The Rhône-Alpes GDP is evaluated at €206.8 m. in 2013 (Eurostats). Between 2009 and 2013, the Rhône-Alpes GDP grew from 10,96%. Accounting for 10% of the national GDP, the region is - after the Île-de-France Region (30.4% of the GDP) - the most important contributor.
Being the second French region in terms of economic and geographic size, Rhône-Alpes is also the second region in terms of population. It hosts approximately 10% of the French population (2014) and concentrates about 10.1% of the total employment between 2009 and 2013. The regional unemployment rate is lower than the national one (8.7% versus. 10.3% in 2014), however it has been increasing since 2010 of 0,60 points, which is slightly lower than the +1.8% on average, which is slightly more than the national trend with 1.0% over the same period (Eurostat, 2014).
The service sector employs 72.3% of the labour force (2014), compared to an average of 74% at the national level. The service sector contributes to more than 50% of the regional gross value-added. The industrial sector also remains important (including construction) - it concentrates 24.6% of the regional employment, compared to 23% at national level (Corse excepted, Eurostat, 2014). Rhône-Alpes is the first French region for energy production as a whole, and has the leadership in particular for nuclear and renewable energies (INSEE). The agricultural sector accounts for 2.7% of the regional employment in 2013, which is slightly lower than the rate for France (3.69% for the antional average, Corse excepted).
The strengths of the region, as listed in the RIS-3, are: a highly industrialised region, ranking, regional competences on Key Enabling Technologies (KET’s), good figures for the creation of innovative enterprises, a good export dynamique with 1 out of 3 jobs related to international exchanges and exports, several mechanisms to fund innovation, a pioneering region for the organisation by economic sector through clusters, an important share of employment in advanced manufacturies.

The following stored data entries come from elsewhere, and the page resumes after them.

-- pv_equiv track=rewrite | github.com/jinyuo/Algorithm | 프로그래머스/2/12973. 짝지어 제거하기/짝지어 제거하기.py | solution
-- ===== SOURCE A (Python) =====
-- def solution(s):
--     stack = []
--
--     for t in s:
--         if stack:
--             if stack[-1] == t:
--                 stack.pop()
--             else:
--                 stack.append(t)
--         else:
--             stack.append(t)
--
--     return 0 if stack else 1
-- ===== SOURCE B (Python) =====
-- def solution(s):
--     cur = list(s)
--     while True:
--         nxt = []
--         i = 0
--         n = len(cur)
--         while i < n:
--             if i + 1 < n and cur[i] == cur[i + 1]:
--                 i += 2
--             else:
--                 nxt.append(cur[i])
--                 i += 1
--         if len(nxt) == len(cur):
--             break
--         cur = nxt
--     return 1 if not cur else 0
-- ===== Notes on version B (the rewrite author's own statement) =====
-- stated objective: alternative
-- what changed: Replaced the single-pass stack with a fixed-point reduction: repeatedly rescan the string dropping each adjacent equal pair until a full pass removes nothing, then test emptiness.
import Mathlib
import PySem

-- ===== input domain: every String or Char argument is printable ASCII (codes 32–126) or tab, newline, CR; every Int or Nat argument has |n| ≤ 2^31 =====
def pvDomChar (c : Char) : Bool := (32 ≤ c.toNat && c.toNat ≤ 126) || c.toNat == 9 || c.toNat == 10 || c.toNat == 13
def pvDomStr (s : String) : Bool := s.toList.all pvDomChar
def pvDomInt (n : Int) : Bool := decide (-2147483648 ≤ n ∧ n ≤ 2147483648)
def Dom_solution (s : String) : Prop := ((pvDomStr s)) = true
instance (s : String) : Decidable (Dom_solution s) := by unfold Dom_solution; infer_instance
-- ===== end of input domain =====

-- B replaces the one-pass stack with a fixed-point repeated-rescan reduction (alternative algorithm, not faster).

-- ===== PORT A =====
-- Python stack (append/pop at the list end) ported with the stack top at the list head.
def solStep (stack : List Char) (t : Char) : List Char :=
  match stack with
  | [] => [t]
  | h :: tl => if h == t then tl else t :: h :: tl

def solution (s : String) : Int :=
  let stack := s.toList.foldl solStep []
  if stack = [] then 1 else 0

-- ===== PORT B =====
-- one left-to-right pass of Source B's inner while loop: drop each adjacent equal pair found
def onePass : List Char → List Char
  | [] => []
  | [c] => [c]
  | a :: b :: rest => if a == b then onePass rest else a :: onePass (b :: rest)

-- needed by fixRed's decreasing_by
theorem onePass_length_le : ∀ l : List Char, (onePass l).length ≤ l.length := by
  intro l
  fun_induction onePass l with
  | case1 => simp
  | case2 c => simp
  | case3 a b rest h ih => simp only [List.length_cons] at *; omega
  | case4 a b rest h ih => simp only [List.length_cons] at *; omega

-- Source B's outer while loop: rescan until a pass removes nothing
def fixRed (l : List Char) : List Char :=
  if (onePass l).length = l.length then l else fixRed (onePass l)
termination_by l.length
decreasing_by have := onePass_length_le l; omega

def solution_alt (s : String) : Int :=
  if fixRed s.toList = [] then 1 else 0

-- ===== PRECONDITION & SPEC =====
def Spec_solution (s : String) (out : Int) : Prop := out = solution_alt s
instance (s : String) (out : Int) : Decidable (Spec_solution s out) := by unfold Spec_solution; infer_instance

-- ===== CLAIM (what is proved, stated in full; the proofs are below) =====
def Claim_equal_solution : Prop := ∀ (s : String), Dom_solution s → Spec_solution s (solution s)

-- ===== LEMMAS AND PROOFS =====

-- if a full pass removed nothing, the list has no adjacent equal pair
theorem chain_of_onePass_length (l : List Char)
    (h : (onePass l).length = l.length) : l.IsChain (· ≠ ·) := by
  fun_induction onePass l with
  | case1 => exact .nil
  | case2 c => exact .singleton c
  | case3 a b rest hab ih =>
      exfalso
      have := onePass_length_le rest
      simp only [List.length_cons] at *
      omega
  | case4 a b rest hab ih =>
      simp only [List.length_cons] at h
      exact List.isChain_cons_cons.mpr
        ⟨by simpa using hab, ih (by simp only [List.length_cons]; omega)⟩

-- solStep preserves irreducibility of the stack
theorem solStep_chain {st : List Char} (h : st.IsChain (· ≠ ·)) (t : Char) :
    (solStep st t).IsChain (· ≠ ·) := by
  cases st with
  | nil => exact .singleton t
  | cons hd tl =>
      by_cases e : hd = t
      · simp only [solStep, beq_iff_eq, e, if_true]
        simpa using h.tail
      · simp only [solStep, beq_iff_eq, e, if_false]
        exact List.isChain_cons_cons.mpr ⟨fun h' => e h'.symm, h⟩

-- folding the stack over a pass gives the same stack as over the original list
theorem foldl_onePass (l : List Char) : ∀ st : List Char, st.IsChain (· ≠ ·) →
    List.foldl solStep st (onePass l) = List.foldl solStep st l := by
  fun_induction onePass l with
  | case1 => intro st _; simp
  | case2 c => intro st _; simp
  | case3 a b rest hab ih =>
      intro st hst
      have hb : a = b := by simpa using hab
      subst hb
      have key : solStep (solStep st a) a = st := by
        cases st with
        | nil => simp [solStep]
        | cons hd tl =>
            by_cases e : hd = a
            · subst e
              simp only [solStep, beq_self_eq_true, if_true]
              cases tl with
              | nil => simp
              | cons h2 t2 =>
                  have hne2 : h2 ≠ hd := Ne.symm (List.isChain_cons_cons.mp hst).1
                  simp [beq_iff_eq, hne2]
            · simp [solStep, beq_iff_eq, e]
      calc List.foldl solStep st (onePass rest) = List.foldl solStep st rest := ih st hst
        _ = List.foldl solStep (solStep (solStep st a) a) rest := by rw [key]
        _ = List.foldl solStep st (a :: a :: rest) := by simp [List.foldl]
  | case4 a b rest hab ih =>
      intro st hst
      simp only [List.foldl]
      exact ih (solStep st a) (solStep_chain hst a)

-- folding an irreducible list onto a compatible stack just reverses it on top
theorem foldl_of_chain : ∀ (l st : List Char), (st.reverse ++ l).IsChain (· ≠ ·) →
    List.foldl solStep st l = l.reverse ++ st := by
  intro l
  induction l with
  | nil => intro st _; simp
  | cons a rest ih =>
      intro st h
      have hstep : solStep st a = a :: st := by
        cases st with
        | nil => rfl
        | cons hd tl =>
            have hne : hd ≠ a := by
              have h' : ((hd :: tl).reverse ++ a :: rest).IsChain (· ≠ ·) := h
              rw [List.reverse_cons, List.append_assoc, List.singleton_append] at h'
              exact (List.isChain_append_cons_cons.mp h').2.1
            simp [solStep, beq_iff_eq, hne]
      rw [List.foldl, hstep, ih (a :: st) (by simpa using h)]
      simp

theorem fixRed_foldl (l : List Char) :
    List.foldl solStep [] (fixRed l) = List.foldl solStep [] l := by
  fun_induction fixRed l with
  | case1 l hlen => rfl
  | case2 l hlen ih => rw [ih, foldl_onePass l [] .nil]

theorem fixRed_chain (l : List Char) : (fixRed l).IsChain (· ≠ ·) := by
  fun_induction fixRed l with
  | case1 l hlen => exact chain_of_onePass_length l hlen
  | case2 l hlen ih => exact ih

theorem fixRed_eq_reverse (l : List Char) :
    fixRed l = (List.foldl solStep [] l).reverse := by
  have h1 := fixRed_foldl l
  have h2 := foldl_of_chain (fixRed l) [] (by simpa using fixRed_chain l)
  rw [h2] at h1
  simp at h1
  rw [← h1, List.reverse_reverse]

-- ===== VERDICT (by name: the statement is the Claim_ definition above) =====
theorem solution_spec : Claim_equal_solution := by
  intro s _
  unfold Spec_solution solution solution_alt
  rw [fixRed_eq_reverse]
  simp
-- pv_equiv track=rewrite | github.com/wyk18703232953/myResearch | codeComplex/data copy/filteredData/python/np/python_np_0352.py | core_logic
-- ===== SOURCE A (Python) =====
-- from itertools import combinations
--
-- MOD = 1000000007
--
-- def findsum(comb):
--     s = 0
--     for song in comb:
--         s += song[0]
--     return s
--
-- def finda(a, b, c, memo):
--     key = (a, b, c, 'a')
--     if key in memo:
--         return memo[key]
--     if a == 0:
--         memo[key] = 0
--         return 0
--     if a == 1 and b == 0 and c == 0:
--         memo[key] = 1
--         return 1
--     res = (a * findb(a - 1, b, c, memo) + a * findc(a - 1, b, c, memo)) % MOD
--     memo[key] = res
--     return res
--
-- def findb(a, b, c, memo):
--     key = (a, b, c, 'b')
--     if key in memo:
--         return memo[key]
--     if b == 0:
--         memo[key] = 0
--         return 0
--     if b == 1 and a == 0 and c == 0:
--         memo[key] = 1
--         return 1
--     res = (b * finda(a, b - 1, c, memo) + b * findc(a, b - 1, c, memo)) % MOD
--     memo[key] = res
--     return res
--
-- def findc(a, b, c, memo):
--     key = (a, b, c, 'c')
--     if key in memo:
--         return memo[key]
--     if c == 0:
--         memo[key] = 0
--         return 0
--     if c == 1 and a == 0 and b == 0:
--         memo[key] = 1
--         return 1
--     res = (c * finda(a, b, c - 1, memo) + c * findb(a, b, c - 1, memo)) % MOD
--     memo[key] = res
--     return res
--
-- def core_logic(n, T, songs):
--     total_combinations = 0
--     memo = {}
--     for i in range(1, n + 1):
--         allcomb = combinations(songs, i)
--         for comb in allcomb:
--             s = findsum(comb)
--             if s == T:
--                 a = 0
--                 b = 0
--                 c = 0
--                 for song in comb:
--                     if song[1] == 1:
--                         a += 1
--                     elif song[1] == 2:
--                         b += 1
--                     else:
--                         c += 1
--                 total_combinations += (
--                     finda(a, b, c, memo)
--                     + findb(a, b, c, memo)
--                     + findc(a, b, c, memo)
--                 )
--                 total_combinations %= MOD
--     return total_combinations % MOD
-- ===== SOURCE B (Python) =====
-- MOD = 1000000007
--
-- def core_logic(n, T, songs):
--     # count songs of each genre
--     na = sum(1 for s in songs if s[1] == 1)
--     nb = sum(1 for s in songs if s[1] == 2)
--     nc = len(songs) - na - nb
--     # bottom-up table: w[(i,j,k)] = (#arrangements ending in genre a, in b, in c)
--     w = {}
--     for i in range(na + 1):
--         for j in range(nb + 1):
--             for k in range(nc + 1):
--                 if i == 0:
--                     fa = 0
--                 elif i == 1 and j == 0 and k == 0:
--                     fa = 1
--                 else:
--                     p = w[(i - 1, j, k)]
--                     fa = i * (p[1] + p[2]) % MOD
--                 if j == 0:
--                     fb = 0
--                 elif j == 1 and i == 0 and k == 0:
--                     fb = 1
--                 else:
--                     p = w[(i, j - 1, k)]
--                     fb = j * (p[0] + p[2]) % MOD
--                 if k == 0:
--                     fc = 0
--                 elif k == 1 and i == 0 and j == 0:
--                     fc = 1
--                 else:
--                     p = w[(i, j, k - 1)]
--                     fc = k * (p[0] + p[1]) % MOD
--                 w[(i, j, k)] = (fa, fb, fc)
--     # subset DP: dp[(a,b,c,s)] = number of subsets with those genre counts and duration sum
--     dp = {}
--     for song in songs:
--         d0 = song[0]
--         g = song[1]
--         da, db, dc = (1, 0, 0) if g == 1 else ((0, 1, 0) if g == 2 else (0, 0, 1))
--         for key, cnt in list(dp.items()):
--             nk = (key[0] + da, key[1] + db, key[2] + dc, key[3] + d0)
--             dp[nk] = dp.get(nk, 0) + cnt
--         sk = (da, db, dc, d0)
--         dp[sk] = dp.get(sk, 0) + 1
--     total = 0
--     for key, cnt in dp.items():
--         a, b, c, s = key
--         if s == T and 1 <= a + b + c <= n:
--             fa, fb, fc = w[(a, b, c)]
--             total = (total + cnt * (fa + fb + fc)) % MOD
--     return total % MOD
-- ===== Notes on version B (the rewrite author's own statement) =====
-- stated objective: alternative
-- what changed: A enumerates every subset of every size with itertools.combinations and counts arrangements by a memoized top-down mutual recursion; B never enumerates subsets: it runs a subset DP over the songs keyed by (genre counts, duration sum), precomputes the arrangement numbers in a bottom-up table, and sums count*arrangements over the DP dictionary.
-- outside the precondition, e.g. on core_logic(1, 3, [[5]]): A returns 0, B raises IndexError
import Mathlib
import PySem

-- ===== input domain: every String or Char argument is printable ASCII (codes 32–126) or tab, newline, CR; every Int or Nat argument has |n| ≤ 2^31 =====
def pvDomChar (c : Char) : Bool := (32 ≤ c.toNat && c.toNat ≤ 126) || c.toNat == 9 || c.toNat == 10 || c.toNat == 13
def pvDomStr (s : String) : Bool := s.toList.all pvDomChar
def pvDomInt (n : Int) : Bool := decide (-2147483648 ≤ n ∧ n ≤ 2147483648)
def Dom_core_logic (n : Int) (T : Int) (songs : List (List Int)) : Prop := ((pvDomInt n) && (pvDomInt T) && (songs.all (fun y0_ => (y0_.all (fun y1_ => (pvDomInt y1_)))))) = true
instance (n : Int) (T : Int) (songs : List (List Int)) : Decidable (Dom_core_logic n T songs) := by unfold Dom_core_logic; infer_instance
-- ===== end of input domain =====

-- B replaces A's per-size subset enumeration (itertools.combinations plus a memoized
-- top-down arrangement recursion) by a subset DP over the songs keyed by
-- (genre counts, duration sum) plus a bottom-up arrangement table (objective: alternative).

-- ===== PORT A =====
def pvMOD : Int := 1000000007

-- findsum: s += song[0]  (song[0] exists under Pre_; the getD default is never read there)
def findsumA (comb : List (List Int)) : Int :=
  comb.foldl (fun s song => s + PySem.List.pyGetD song 0 0) 0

The weaknesses, however, are: too few medium-sized enterprises, low private R&D expenditures GDP (1.7% of GDP), low patent applications compared to academic potential and value creation, too few spin-off companies coming from public research, R&D projects not sufficiently market-oriented, low participation to European framework programs compared to the region Ile de France or Provence-Alpes-Côte d’Azur, limited exchanges with international regions with high-growth potential (BRICS).